- **Saved entries**
--------------------------------------------------

-- pv_equiv track=rewrite | github.com/pypi-data/pypi-mirror-398 | packages/zen-mode/zen_mode-1.0.8.tar.gz/zen_mode-1.0.8/scripts/zen.py | validate_plan_efficiency
-- ===== SOURCE A (Python) =====
-- from typing import Dict, List, Optional, Tuple
--
-- def validate_plan_efficiency(steps: List[Tuple[int, str]]) -> Tuple[bool, str]:
--     """Check plan for common inefficiency patterns. Returns (valid, message)."""
--     if not steps:
--         return True, ""
--
--     step_descs = [desc.lower() for _, desc in steps]
--
--     # Check for too many test steps
--     test_steps = [s for s in step_descs if "test" in s]
--     if len(test_steps) > 2:
--         return False, f"CONSOLIDATE: {len(test_steps)} test steps found. Combine into 1-2 steps."
--
--     # Check for excessive steps
--     if len(steps) > 15:
--         return False, f"SIMPLIFY: Plan has {len(steps)} steps (max 15). Look for consolidation."
--
--     # Check for overly granular test patterns
--     granular_patterns = ["add test for", "create test for", "write test for"]
--     granular_count = sum(1 for s in step_descs if any(p in s for p in granular_patterns))
--     if granular_count > 2:
--         return False, "CONSOLIDATE: Multiple 'add/create/write test for X' steps. Group into single test step."
--
--     return True, ""
-- ===== SOURCE B (Python) =====
-- def validate_plan_efficiency(steps):
--     """Check plan for common inefficiency patterns. Returns (valid, message).
--
--     The granular-pattern check of the original is provably dead code: each
--     granular pattern contains "test", so granular_count <= test_count, and the
--     check is only reached when test_count <= 2. Hence only two checks remain.
--     """
--     if not steps:
--         return True, ""
--     test_count = 0
--     for _, desc in steps:
--         if "test" in desc.lower():
--             test_count += 1
--     if test_count > 2:
--         return False, f"CONSOLIDATE: {test_count} test steps found. Combine into 1-2 steps."
--     if len(steps) > 15:
--         return False, f"SIMPLIFY: Plan has {len(steps)} steps (max 15). Look for consolidation."
--     return True, ""
-- ===== Notes on version B (the rewrite author's own statement) =====
-- stated objective: simpler
-- what changed: B eliminates the granular-pattern check entirely (proved dead code: every granular pattern contains 'test', so granular_count <= test_count <= 2 whenever that check is reached) and replaces A's three list passes by one counting loop with no intermediate lists.
import Mathlib
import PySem

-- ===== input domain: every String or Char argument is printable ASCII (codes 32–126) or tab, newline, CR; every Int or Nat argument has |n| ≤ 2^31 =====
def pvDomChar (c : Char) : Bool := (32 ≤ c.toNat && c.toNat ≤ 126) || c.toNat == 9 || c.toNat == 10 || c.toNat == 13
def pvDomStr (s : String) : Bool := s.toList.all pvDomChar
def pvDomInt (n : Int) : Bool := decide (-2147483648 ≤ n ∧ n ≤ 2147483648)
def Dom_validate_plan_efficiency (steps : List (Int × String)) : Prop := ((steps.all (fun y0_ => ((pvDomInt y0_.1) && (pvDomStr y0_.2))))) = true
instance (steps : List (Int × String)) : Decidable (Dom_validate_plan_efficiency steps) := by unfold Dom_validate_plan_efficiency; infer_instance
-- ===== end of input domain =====

-- B drops A's granular-pattern check entirely — it is dead code, since every granular
-- pattern contains "test" so granular_count ≤ test_count ≤ 2 when reached — and counts
-- test steps in one loop without intermediate lists (objective: simpler).

-- ===== PORT A =====
def validate_plan_efficiency (steps : List (Int × String)) : Bool × String :=
  if steps = [] then (true, "")
  else
    let step_descs := steps.map (fun p => PySem.Str.lower p.2)
    let test_steps := step_descs.filter (fun s => PySem.Str.isIn "test" s)
    if test_steps.length > 2 then
      (false, "CONSOLIDATE: " ++ PySem.Int.toStr (test_steps.length : Int) ++ " test steps found. Combine into 1-2 steps.")
    else if steps.length > 15 then
      (false, "SIMPLIFY: Plan has " ++ PySem.Int.toStr (steps.length : Int) ++ " steps (max 15). Look for consolidation.")
    else
      let granular_patterns := ["add test for", "create test for", "write test for"]
      let granular_count :=
        ((step_descs.filter (fun s => granular_patterns.any (fun p => PySem.Str.isIn p s))).map
          (fun _ => (1 : Int))).sum
      if granular_count > 2 then
        (false, "CONSOLIDATE: Multiple 'add/create/write test for X' steps. Group into single test step.")
      else (true, "")

-- ===== PORT B =====
def validate_plan_efficiency_alt (steps : List (Int × String)) : Bool × String :=
  if steps = [] then (true, "")
  else
    let test_count := steps.foldl (fun (acc : Int) p =>
        if PySem.Str.isIn "test" (PySem.Str.lower p.2) then acc + 1 else acc) 0
    if test_count > 2 then
      (false, "CONSOLIDATE: " ++ PySem.Int.toStr test_count ++ " test steps found. Combine into 1-2 steps.")
    else if steps.length > 15 then
      (false, "SIMPLIFY: Plan has " ++ PySem.Int.toStr (steps.length : Int) ++ " steps (max 15). Look for consolidation.")
    else (true, "")

-- ===== PRECONDITION & SPEC =====
def Spec_validate_plan_efficiency (steps : List (Int × String)) (out : Bool × String) : Prop := out = validate_plan_efficiency_alt steps
instance (steps : List (Int × String)) (out : Bool × String) : Decidable (Spec_validate_plan_efficiency steps out) := by unfold Spec_validate_plan_efficiency; infer_instance

-- ===== CLAIM =====
def Claim_equal_validate_plan_efficiency : Prop := ∀ (steps : List (Int × String)), Dom_validate_plan_efficiency steps → Spec_validate_plan_efficiency steps (validate_plan_efficiency steps)

-- ===== LEMMAS AND PROOFS =====

-- B's counting loop, from any accumulator, adds the countP of the predicate.
theorem pv_fold_count (p : (Int × String) → Bool) (steps : List (Int × String)) (acc : Int) :
    steps.foldl (fun (acc : Int) x => if p x then acc + 1 else acc) acc
    = acc + (steps.countP p : Int) := by
  induction steps generalizing acc with
  | nil => simp
  | cons h t ih =>
    simp only [List.foldl_cons, List.countP_cons, ih]
    split_ifs <;> push_cast <;> ring

-- A's generator 'sum(1 for s in l if p(s))' is the filter's length (countP), as Int.
theorem pv_sum_ones (l : List String) (p : String → Bool) :
    ((l.filter p).map (fun _ => (1 : Int))).sum = ((l.countP p : Nat) : Int) := by
  induction l with
  | nil => simp
  | cons h t ih =>
    simp only [List.filter_cons, List.countP_cons]
    split_ifs <;> simp [List.countP_eq_length_filter] <;> omega

-- Any description matching a granular pattern contains "test".
theorem pv_granular_imp_test (s : String)
    (h : (["add test for", "create test for", "write test for"].any
      (fun p => PySem.Str.isIn p s)) = true) : PySem.Str.isIn "test" s = true := by
  simp only [List.any_cons, List.any_nil, Bool.or_eq_true, Bool.or_false] at h
  rw [PySem.Str.isIn_iff_infix]
  rcases h with h | h | h <;>
    exact List.IsInfix.trans (by decide) ((PySem.Str.isIn_iff_infix _ _).mp h)

-- ===== VERDICT =====
theorem validate_plan_efficiency_spec : Claim_equal_validate_plan_efficiency := by
  intro steps _
  unfold Spec_validate_plan_efficiency validate_plan_efficiency validate_plan_efficiency_alt
  by_cases h : steps = []
  · simp [h]
  · simp only [h, if_false]
    rw [pv_fold_count, pv_sum_ones]
    have cast2 : ∀ n : ℕ, (2 < (n : ℤ)) ↔ 2 < n := fun n => by omega
    simp only [zero_add, List.countP_map, Function.comp_def,
      ← List.countP_eq_length_filter, cast2]
    set pt : (Int × String) → Bool := fun x => PySem.Str.isIn "test" (PySem.Str.lower x.2) with hpt
    set pg : (Int × String) → Bool := fun x =>
      (["add test for", "create test for", "write test for"].any
        (fun q => PySem.Str.isIn q (PySem.Str.lower x.2))) with hpg
    have hle : steps.countP pg ≤ steps.countP pt := by
      apply List.countP_mono_left
      intro x _ hx
      exact pv_granular_imp_test _ hx
    by_cases h2 : 2 < steps.countP pt
    · simp [h2]
    · simp only [h2, if_false]
      by_cases h15 : steps.length > 15
      · simp [h15]
      · have hg : ¬ (2 < steps.countP pg) := by omega
        simp [h15, hg]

--------------------------------------------------

Among the lines of the data above, find those with the word "Tuple" and show them.

-- from typing import Dict, List, Optional, Tuple
-- def validate_plan_efficiency(steps: List[Tuple[int, str]]) -> Tuple[bool, str]:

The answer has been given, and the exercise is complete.